=== Begin Enclosure ===

-- pv_equiv track=rewrite | github.com/Dankerbadge/betting-bot | tests/test_trading_confidence_workflow_sync.py | _workflow_contains_run_command
-- ===== SOURCE A (Python) =====
-- def _strip_optional_quotes(value: str) -> str:
--     value = value.strip()
--     if len(value) >= 2 and value[0] == value[-1] and value[0] in {'"', "'"}:
--         return value[1:-1]
--     return value
--
-- def _strip_inline_comment(value: str) -> str:
--     in_single = False
--     in_double = False
--     escaped = False
--
--     for idx, char in enumerate(value):
--         if escaped:
--             escaped = False
--             continue
--         if char == "\\":
--             escaped = True
--             continue
--         if char == "'" and not in_double:
--             in_single = not in_single
--             continue
--         if char == '"' and not in_single:
--             in_double = not in_double
--             continue
--         if (
--             char == "#"
--             and not in_single
--             and not in_double
--             and (idx == 0 or value[idx - 1].isspace())
--         ):
--             return value[:idx].rstrip()
--
--     return value.rstrip()
--
-- def _line_indent(raw_line: str) -> int:
--     return len(raw_line) - len(raw_line.lstrip(" "))
--
-- def _workflow_contains_run_command(workflow_text: str, expected_command: str) -> bool:
--     lines = workflow_text.splitlines()
--     index = 0
--
--     while index < len(lines):
--         raw_line = lines[index]
--         stripped = raw_line.strip()
--
--         if not stripped or stripped.startswith("#") or not stripped.startswith("run:"):
--             index += 1
--             continue
--
--         run_indent = _line_indent(raw_line)
--         run_value = _strip_inline_comment(stripped[len("run:") :].strip())
--
--         if run_value and not run_value.startswith(("|", ">")):
--             normalized_run = _strip_optional_quotes(run_value)
--             if normalized_run == expected_command:
--                 return True
--             index += 1
--             continue
--
--         index += 1
--         while index < len(lines):
--             block_line = lines[index]
--             block_stripped = block_line.strip()
--
--             if not block_stripped:
--                 index += 1
--                 continue
--
--             block_indent = _line_indent(block_line)
--             if block_indent <= run_indent:
--                 break
--
--             normalized_block_line = _strip_optional_quotes(
--                 _strip_inline_comment(block_stripped).strip()
--             )
--             if normalized_block_line == expected_command:
--                 return True
--
--             index += 1
--
--     return False
-- ===== SOURCE B (Python) =====
-- def _strip_optional_quotes(value: str) -> str:
--     value = value.strip()
--     if len(value) >= 2 and value[0] == value[-1] and value[0] in {'"', "'"}:
--         return value[1:-1]
--     return value
--
-- def _strip_inline_comment(value: str) -> str:
--     in_single = False
--     in_double = False
--     escaped = False
--
--     for idx, char in enumerate(value):
--         if escaped:
--             escaped = False
--             continue
--         if char == "\\":
--             escaped = True
--             continue
--         if char == "'" and not in_double:
--             in_single = not in_single
--             continue
--         if char == '"' and not in_single:
--             in_double = not in_double
--             continue
--         if (
--             char == "#"
--             and not in_single
--             and not in_double
--             and (idx == 0 or value[idx - 1].isspace())
--         ):
--             return value[:idx].rstrip()
--
--     return value.rstrip()
--
-- def _line_indent(raw_line: str) -> int:
--     return len(raw_line) - len(raw_line.lstrip(" "))
--
-- def _workflow_contains_run_command(workflow_text: str, expected_command: str) -> bool:
--     # single flat scan with explicit block-scalar state instead of nested while loops
--     threshold = None  # indent of the current `run:` line when inside a block scalar
--     for raw_line in workflow_text.splitlines():
--         stripped = raw_line.strip()
--         if threshold is not None:
--             if not stripped:
--                 continue
--             if _line_indent(raw_line) > threshold:
--                 if _strip_optional_quotes(_strip_inline_comment(stripped).strip()) == expected_command:
--                     return True
--                 continue
--             threshold = None  # dedent: leave the block and treat this very line as a normal line
--         if not stripped or stripped.startswith("#") or not stripped.startswith("run:"):
--             continue
--         run_value = _strip_inline_comment(stripped[len("run:"):].strip())
--         if run_value and not run_value.startswith(("|", ">")):
--             if _strip_optional_quotes(run_value) == expected_command:
--                 return True
--         else:
--             threshold = _line_indent(raw_line)
--     return False
-- ===== Notes on version B (the rewrite author's own statement) =====
-- stated objective: simpler
-- what changed: Replaced A's outer while loop with a nested inner while (and its break-without-advancing handoff) by a single flat scan over the lines with an explicit block-scalar threshold state that re-processes a dedented line as a normal line in the same pass.
import Mathlib
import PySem

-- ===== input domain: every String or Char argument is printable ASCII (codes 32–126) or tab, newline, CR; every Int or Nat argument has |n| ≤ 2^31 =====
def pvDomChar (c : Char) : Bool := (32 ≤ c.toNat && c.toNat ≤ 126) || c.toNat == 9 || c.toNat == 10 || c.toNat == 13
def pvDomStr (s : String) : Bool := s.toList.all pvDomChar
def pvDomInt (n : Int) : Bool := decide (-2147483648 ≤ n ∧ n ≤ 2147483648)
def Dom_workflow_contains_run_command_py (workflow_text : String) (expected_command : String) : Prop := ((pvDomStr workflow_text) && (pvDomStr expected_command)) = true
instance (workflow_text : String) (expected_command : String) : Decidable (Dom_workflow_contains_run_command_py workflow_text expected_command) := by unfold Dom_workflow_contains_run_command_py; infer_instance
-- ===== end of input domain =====

-- B rewrites A's outer-while + inner-while as ONE flat scan with an explicit block-scalar
-- threshold state (objective: simpler decomposition; same asymptotic cost).

-- ===== PORT A =====
-- shared helpers: ports of _strip_optional_quotes, _strip_inline_comment, _line_indent
-- (B's Python keeps these three helpers verbatim, so both ports share them)

-- _strip_optional_quotes
def pvStripQ (v0 : List Char) : List Char :=
  let v := PySem.Chars.strip v0
  if 2 ≤ v.length ∧ PySem.List.pyGet? v 0 = PySem.List.pyGet? v (-1) ∧
      (PySem.List.pyGet? v 0 = some '"' ∨ PySem.List.pyGet? v 0 = some '\'') then
    PySem.List.slice v (some 1) (some (-1))
  else v

-- _strip_inline_comment: the for-loop over enumerate(value) with escape/quote state.
-- full[idx-1]? is Python's value[idx-1] (only read when idx ≠ 0, hence always in range);
-- hand-ported step for step (exact: each branch in the Python's order).
def pvSicGo (full : List Char) (rem : List Char) (idx : Nat) (inS inD esc : Bool) : List Char :=
  match rem with
  | [] => PySem.Chars.rstrip full
  | c :: rest =>
    if esc then pvSicGo full rest (idx+1) inS inD false
    else if c == '\\' then pvSicGo full rest (idx+1) inS inD true
    else if c == '\'' && !inD then pvSicGo full rest (idx+1) (!inS) inD esc
    else if c == '"' && !inS then pvSicGo full rest (idx+1) inS (!inD) esc
    else if c == '#' && !inS && !inD &&
        (idx == 0 || (full[idx-1]?).elim false PySem.Chars.isspace) then
      PySem.Chars.rstrip (full.take idx)
    else pvSicGo full rest (idx+1) inS inD esc

def pvSic (v : List Char) : List Char := pvSicGo v v 0 false false false

-- _line_indent: len(raw) - len(raw.lstrip(" ")); lstrip(" ") drops leading ' ' (exact)
def pvIndent (raw : List Char) : Nat := raw.length - (raw.dropWhile (· == ' ')).length

-- A's inner while loop: returns (found?, lines remaining for the outer loop).
-- A break (dedented non-blank line) leaves that line in place so the outer loop re-reads it.
def pvBlockA (ec : List Char) (runIndent : Nat) (lines : List (List Char)) :
    Bool × List (List Char) :=
  match lines with
  | [] => (false, [])
  | bl :: rest =>
    if (PySem.Chars.strip bl).isEmpty then pvBlockA ec runIndent rest
    else if pvIndent bl ≤ runIndent then (false, bl :: rest)
    else if pvStripQ (PySem.Chars.strip (pvSic (PySem.Chars.strip bl))) == ec then (true, rest)
    else pvBlockA ec runIndent rest

-- the remaining-lines list never grows (used by pvLoopA's termination)
theorem pvBlockA_len (ec : List Char) (i : Nat) (ls : List (List Char)) :
    (pvBlockA ec i ls).2.length ≤ ls.length := by
  induction ls with
  | nil => simp [pvBlockA]
  | cons bl rest ih =>
    simp only [pvBlockA]
    split_ifs <;> simp_all <;> omega

-- A's outer while loop over the lines
def pvLoopA (ec : List Char) (lines : List (List Char)) : Bool :=
  match lines with
  | [] => false
  | raw :: rest =>
    if (PySem.Chars.strip raw).isEmpty
        || PySem.Chars.startswith (PySem.Chars.strip raw) ['#']
        || !PySem.Chars.startswith (PySem.Chars.strip raw) ['r','u','n',':'] then
      pvLoopA ec rest
    else
      if !(pvSic (PySem.Chars.strip (PySem.List.slice (PySem.Chars.strip raw) (some 4)))).isEmpty
          && !(PySem.Chars.startswith (pvSic (PySem.Chars.strip (PySem.List.slice (PySem.Chars.strip raw) (some 4)))) ['|']
               || PySem.Chars.startswith (pvSic (PySem.Chars.strip (PySem.List.slice (PySem.Chars.strip raw) (some 4)))) ['>']) then
        if pvStripQ (pvSic (PySem.Chars.strip (PySem.List.slice (PySem.Chars.strip raw) (some 4)))) == ec then true
        else pvLoopA ec rest
      else
        if (pvBlockA ec (pvIndent raw) rest).1 then true
        else pvLoopA ec (pvBlockA ec (pvIndent raw) rest).2
termination_by lines.length
decreasing_by
  · simp
  · simp
  · exact Nat.lt_succ_of_le (pvBlockA_len ec (pvIndent raw) rest)

def workflow_contains_run_command_py (workflow_text : String) (expected_command : String) : Bool :=
  pvLoopA expected_command.toList (PySem.Chars.splitlines workflow_text.toList)

-- ===== PORT B =====
-- B: one flat scan; `some t` = inside a block scalar whose `run:` line had indent t.
mutual
-- the per-line step of B's single loop
def pvLoopB (ec : List Char) (thr : Option Nat) (lines : List (List Char)) : Bool :=
  match lines with
  | [] => false
  | raw :: rest =>
    match thr with
    | some t =>
      if (PySem.Chars.strip raw).isEmpty then pvLoopB ec (some t) rest
      else if t < pvIndent raw then
        if pvStripQ (PySem.Chars.strip (pvSic (PySem.Chars.strip raw))) == ec then true
        else pvLoopB ec (some t) rest
      else pvStepB ec raw rest   -- dedent: leave the block, treat this very line as normal
    | none => pvStepB ec raw rest
termination_by lines.length * 2

-- B's handling of a normal (non-block) line raw, with rest still to scan
def pvStepB (ec : List Char) (raw : List Char) (rest : List (List Char)) : Bool :=
  if (PySem.Chars.strip raw).isEmpty
      || PySem.Chars.startswith (PySem.Chars.strip raw) ['#']
      || !PySem.Chars.startswith (PySem.Chars.strip raw) ['r','u','n',':'] then
    pvLoopB ec none rest
  else
    if !(pvSic (PySem.Chars.strip (PySem.List.slice (PySem.Chars.strip raw) (some 4)))).isEmpty
        && !(PySem.Chars.startswith (pvSic (PySem.Chars.strip (PySem.List.slice (PySem.Chars.strip raw) (some 4)))) ['|']
             || PySem.Chars.startswith (pvSic (PySem.Chars.strip (PySem.List.slice (PySem.Chars.strip raw) (some 4)))) ['>']) then
      if pvStripQ (pvSic (PySem.Chars.strip (PySem.List.slice (PySem.Chars.strip raw) (some 4)))) == ec then true
      else pvLoopB ec none rest
    else pvLoopB ec (some (pvIndent raw)) rest
termination_by rest.length * 2 + 1
end

def workflow_contains_run_command_py_alt (workflow_text : String) (expected_command : String) : Bool :=
  pvLoopB expected_command.toList none (PySem.Chars.splitlines workflow_text.toList)

-- ===== PRECONDITION & SPEC =====
def Spec_workflow_contains_run_command_py (workflow_text : String) (expected_command : String) (out : Bool) : Prop := out = workflow_contains_run_command_py_alt workflow_text expected_command
instance (workflow_text : String) (expected_command : String) (out : Bool) : Decidable (Spec_workflow_contains_run_command_py workflow_text expected_command out) := by unfold Spec_workflow_contains_run_command_py; infer_instance

-- ===== CLAIM (what is proved, stated in full; the proofs are below) =====
def Claim_equal_workflow_contains_run_command_py : Prop := ∀ (workflow_text : String) (expected_command : String), Dom_workflow_contains_run_command_py workflow_text expected_command → Spec_workflow_contains_run_command_py workflow_text expected_command (workflow_contains_run_command_py workflow_text expected_command)

-- ===== LEMMAS AND PROOFS =====

-- while B is in block state `some t`, it computes exactly A's inner loop, then
-- resumes as A does: on the dedented line left in place by pvBlockA.
theorem pvLoopB_some (ec : List Char) (t : Nat) (rest : List (List Char)) :
    pvLoopB ec (some t) rest
      = (if (pvBlockA ec t rest).1 then true else pvLoopB ec none (pvBlockA ec t rest).2) := by
  induction rest with
  | nil => simp [pvLoopB, pvBlockA]
  | cons bl rest ih =>
    rw [pvLoopB, pvBlockA]
    by_cases h1 : (PySem.Chars.strip bl).isEmpty
    · simpa [h1] using ih
    · by_cases h2 : pvIndent bl ≤ t
      · have h2' : ¬ t < pvIndent bl := by omega
        simp [h1, h2, h2', pvLoopB]
      · have h2' : t < pvIndent bl := by omega
        by_cases h3 : pvStripQ (PySem.Chars.strip (pvSic (PySem.Chars.strip bl))) == ec
        · simp [h1, h2, h2', h3]
        · simpa [h1, h2, h2', h3] using ih

theorem pvLoopA_eq (ec : List Char) (n : Nat) (lines : List (List Char))
    (hn : lines.length ≤ n) : pvLoopA ec lines = pvLoopB ec none lines := by
  induction n generalizing lines with
  | zero =>
    have : lines = [] := by
      cases lines with
      | nil => rfl
      | cons a l => simp at hn
    subst this; simp [pvLoopA, pvLoopB]
  | succ n ih =>
    cases lines with
    | nil => simp [pvLoopA, pvLoopB]
    | cons raw rest =>
      have hr : rest.length ≤ n := by simpa using hn
      have hlen : (pvBlockA ec (pvIndent raw) rest).2.length ≤ n :=
        le_trans (pvBlockA_len ec (pvIndent raw) rest) hr
      rw [pvLoopA, pvLoopB, pvStepB, pvLoopB_some]
      split_ifs with h1 h2 h3 h4
      · exact ih rest hr
      · rfl
      · exact ih rest hr
      · rfl
      · exact ih _ hlen

-- ===== VERDICT (by name: the statement is the Claim_ definition above) =====
theorem workflow_contains_run_command_py_spec : Claim_equal_workflow_contains_run_command_py := by
  intro wt ec _
  unfold Spec_workflow_contains_run_command_py workflow_contains_run_command_py workflow_contains_run_command_py_alt
  exact pvLoopA_eq ec.toList _ _ le_rfl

=== End Enclosure ===

§ **About this task**: Which lines above hold the string "pvDomStr"? Show each of them.

§ **Output of the task**:
def pvDomStr (s : String) : Bool := s.toList.all pvDomChar
def Dom_workflow_contains_run_command_py (workflow_text : String) (expected_command : String) : Prop := ((pvDomStr workflow_text) && (pvDomStr expected_command)) = true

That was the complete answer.